Crema Pan di Stelle is made by Italian pasta giant Barilla

By Mike Pomranz
Updated November 26, 2018
EC: What's Actually in a Jar of Nutella?
Credit: photo by Marco Verch via flickr

A few exceptions notwithstanding, most people would agree that Nutella is good. Yes, not everyone reaches the fanboy heights of those who would wait in line for the opening of a new Nutella Café, but given the choice between, say, a plain chocolate brownie and a Nutella chocolate brownie, I can’t imagine many people adamantly declaring that the Nutella option is an inferior choice.

However, for all the advantages the chocolate hazelnut spread has in taste and texture, Nutella does have an issue on the ingredient list: palm oil. Putting aside the question of whether or not palm oil is unhealthy (a couple years ago, reports were swirling that palm oil can increase the risk of cancer), the fat is more controversial for claims that palm oil producers contribute to mass deforestation, hurting indigenous people and animals.

Nutella-producer Ferrero, like many other companies that use palm oil, assert that they use sustainable palm oil, and depending who you believe, these claims may or may not be true. But Barilla, the pasta maker, has come up with a workaround. The company says it plans to release a Nutella competitor next year, maybe as soon as January, that isn’t made with palm oil.

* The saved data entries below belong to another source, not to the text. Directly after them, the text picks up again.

-- pv_equiv track=rewrite | github.com/jonahgaudet/Advent | Day 6 Customs.py | processAnswersA
-- ===== SOURCE A (Python) =====
-- def processAnswersA(groupInfo):
--     currentGroup = []
--     yesCount = 0
--     for line in groupInfo:
--         if line == "" or line == '\n':
--             yesCount += len(currentGroup)
--             currentGroup = []
--             continue
--         else:
--             providedAnswers = [char for char in line]
--             for answer in providedAnswers:
--                 if answer not in currentGroup:
--                     currentGroup.append(answer)
--
--     yesCount += len(currentGroup)
--
--     return yesCount
-- ===== SOURCE B (Python) =====
-- def processAnswersA(groupInfo):
--     # Two passes: split into groups, then reduce each group with a set union.
--     groups = []
--     cur = []
--     for line in groupInfo:
--         if line == "" or line == '\n':
--             groups.append(cur)
--             cur = []
--         else:
--             cur.append(line)
--     groups.append(cur)
--     return sum(len(set(''.join(g))) for g in groups)
-- ===== Notes on version B (the rewrite author's own statement) =====
-- stated objective: faster
-- what changed: Replaces A's single pass with an incremental not-in dedup list by a two-pass shape: first split the lines into groups on blank lines, then sum len(set(''.join(g))) over the groups.
import Mathlib
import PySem

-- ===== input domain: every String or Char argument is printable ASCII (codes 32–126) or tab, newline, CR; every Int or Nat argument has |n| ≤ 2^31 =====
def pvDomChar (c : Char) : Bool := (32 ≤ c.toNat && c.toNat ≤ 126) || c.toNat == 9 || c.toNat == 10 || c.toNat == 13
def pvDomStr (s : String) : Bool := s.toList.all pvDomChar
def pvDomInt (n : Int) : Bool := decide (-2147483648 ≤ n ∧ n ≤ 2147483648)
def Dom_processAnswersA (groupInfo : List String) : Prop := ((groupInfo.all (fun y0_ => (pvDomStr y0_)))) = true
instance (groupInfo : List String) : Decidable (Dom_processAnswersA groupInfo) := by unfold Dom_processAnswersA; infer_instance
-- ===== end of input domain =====

-- B restructures A into two passes (group the lines, then reduce each group with a set); same value everywhere, equivalence proved below.

-- ===== PORT A =====
-- the body of A's inner 'for answer' loop: append answer unless already present
def pvDedupAdd (cg : List Char) (answer : Char) : List Char :=
  if cg.contains answer then cg else cg ++ [answer]

def processAnswersA (groupInfo : List String) : Int :=
  let st := groupInfo.foldl (fun (st : List Char × Int) line =>
    if line == "" || line == "\n" then
      ([], st.2 + (st.1.length : Int))
    else
      (line.toList.foldl pvDedupAdd st.1, st.2))
    ([], 0)
  st.2 + (st.1.length : Int)

-- ===== PORT B =====
-- ''.join(g) ported as concatenation of the lines' character lists (exact for string join)
def pvJoinChars (g : List String) : List Char := g.foldl (fun acc s => acc ++ s.toList) []

def pvSplitGroups (groupInfo : List String) : List (List String) × List String :=
  groupInfo.foldl (fun (st : List (List String) × List String) line =>
    if line == "" || line == "\n" then (st.1 ++ [st.2], []) else (st.1, st.2 ++ [line]))
    ([], [])

def processAnswersA_alt (groupInfo : List String) : Int :=
  let st := pvSplitGroups groupInfo
  ((st.1 ++ [st.2]).map (fun g => ((PySem.Set.ofList (pvJoinChars g)).length : Int))).sum

-- ===== PRECONDITION & SPEC =====
def Spec_processAnswersA (groupInfo : List String) (out : Int) : Prop := out = processAnswersA_alt groupInfo
instance (groupInfo : List String) (out : Int) : Decidable (Spec_processAnswersA groupInfo out) := by unfold Spec_processAnswersA; infer_instance

-- ===== CLAIM (what is proved, stated in full; the proofs are below) =====
def Claim_equal_processAnswersA : Prop := ∀ (groupInfo : List String), Dom_processAnswersA groupInfo → Spec_processAnswersA groupInfo (processAnswersA groupInfo)

-- ===== LEMMAS AND PROOFS =====

def pvSumLens (gs : List (List String)) : Int :=
  (gs.map (fun g => ((PySem.Set.ofList (pvJoinChars g)).length : Int))).sum

lemma pvJoinChars_snoc (g : List String) (s : String) :
    pvJoinChars (g ++ [s]) = pvJoinChars g ++ s.toList := by
  simp [pvJoinChars]

lemma pvSumLens_snoc (gs : List (List String)) (g : List String) :
    pvSumLens (gs ++ [g]) = pvSumLens gs + ((PySem.Set.ofList (pvJoinChars g)).length : Int) := by
  simp [pvSumLens]

lemma inner_eq_set (cg : List Char) (cs : List Char) :
    cs.foldl pvDedupAdd cg = cs.foldl PySem.Set.add cg := by
  rfl

lemma ofList_append_chars (a b : List Char) :
    PySem.Set.ofList (a ++ b) = b.foldl PySem.Set.add (PySem.Set.ofList a) := by
  simp [PySem.Set.ofList_eq_foldl, List.foldl_append]

lemma main_loop (l : List String) (gs : List (List String)) (cur : List String) :
    (let st := l.foldl (fun (st : List Char × Int) line =>
        if line == "" || line == "\n" then
          ([], st.2 + (st.1.length : Int))
        else
          (line.toList.foldl pvDedupAdd st.1, st.2))
        (PySem.Set.ofList (pvJoinChars cur), pvSumLens gs)
     st.2 + (st.1.length : Int))
    =
    (let st := l.foldl (fun (st : List (List String) × List String) line =>
        if line == "" || line == "\n" then (st.1 ++ [st.2], []) else (st.1, st.2 ++ [line]))
        (gs, cur)
     pvSumLens (st.1 ++ [st.2])) := by
  induction l generalizing gs cur with
  | nil =>
    simp [pvSumLens_snoc]
  | cons line rest ih =>
    simp only [List.foldl_cons]
    by_cases h : (line == "" || line == "\n") = true
    · rw [if_pos h, if_pos h]
      simpa [pvSumLens_snoc, pvJoinChars, PySem.Set.ofList] using ih (gs ++ [cur]) []
    · rw [if_neg h, if_neg h]
      have hstep :
          line.toList.foldl pvDedupAdd (PySem.Set.ofList (pvJoinChars cur))
            = PySem.Set.ofList (pvJoinChars (cur ++ [line])) := by
        rw [inner_eq_set, pvJoinChars_snoc, ofList_append_chars]
      rw [hstep]
      exact ih gs (cur ++ [line])

-- ===== VERDICT (by name: the statement is the Claim_ definition above) =====
theorem processAnswersA_spec : Claim_equal_processAnswersA := by
  intro groupInfo _
  unfold Spec_processAnswersA processAnswersA processAnswersA_alt pvSplitGroups
  simpa [pvJoinChars, pvSumLens, PySem.Set.ofList] using
    main_loop groupInfo [] []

Barilla’s forthcoming Crema Pan di Stelle is hoping to edge in on a chocolate spread market that is reportedly 54 percent controlled by Nutella. The new Barilla product will use sunflower oil instead of palm oil, as well as 10 percent less sugar, sustainable cocoa, and Italian-only hazelnuts, according to Reuters. “It will contain crumbles of [Barilla’s] Pan di Stelle cookies to make it taste crunchy,” a source said.

Of course, attempting to challenge Nutella is one thing; actually cutting into their de facto monopoly is another entirely. Reuters also writes that the second most popular chocolate spread in the world only has 2 percent of the market. Some might see that as a massive opportunity, whereas others might interpret it to mean that no one has been able to challenge Nutella whether they want to or not. “Crema Pan di Stelle will increase competition for Nutella in Italy thanks to the considerable brand awareness it has among domestic customers, but Barilla will find it difficult to take the challenge abroad,” one analyst was quoted as saying.

But as a funny aside to this whole thing, Reuters also suggests that the reason for Barilla getting into the chocolate spread game might be less about business and more about revenge. Apparently, the pasta giant is upset that Ferrero is trying to steal a bit of its cookie business by selling Nutella-filled cookies. Maybe Barilla should play up that angle: Who doesn’t like helping someone get revenge… on top of saving the environment, of course?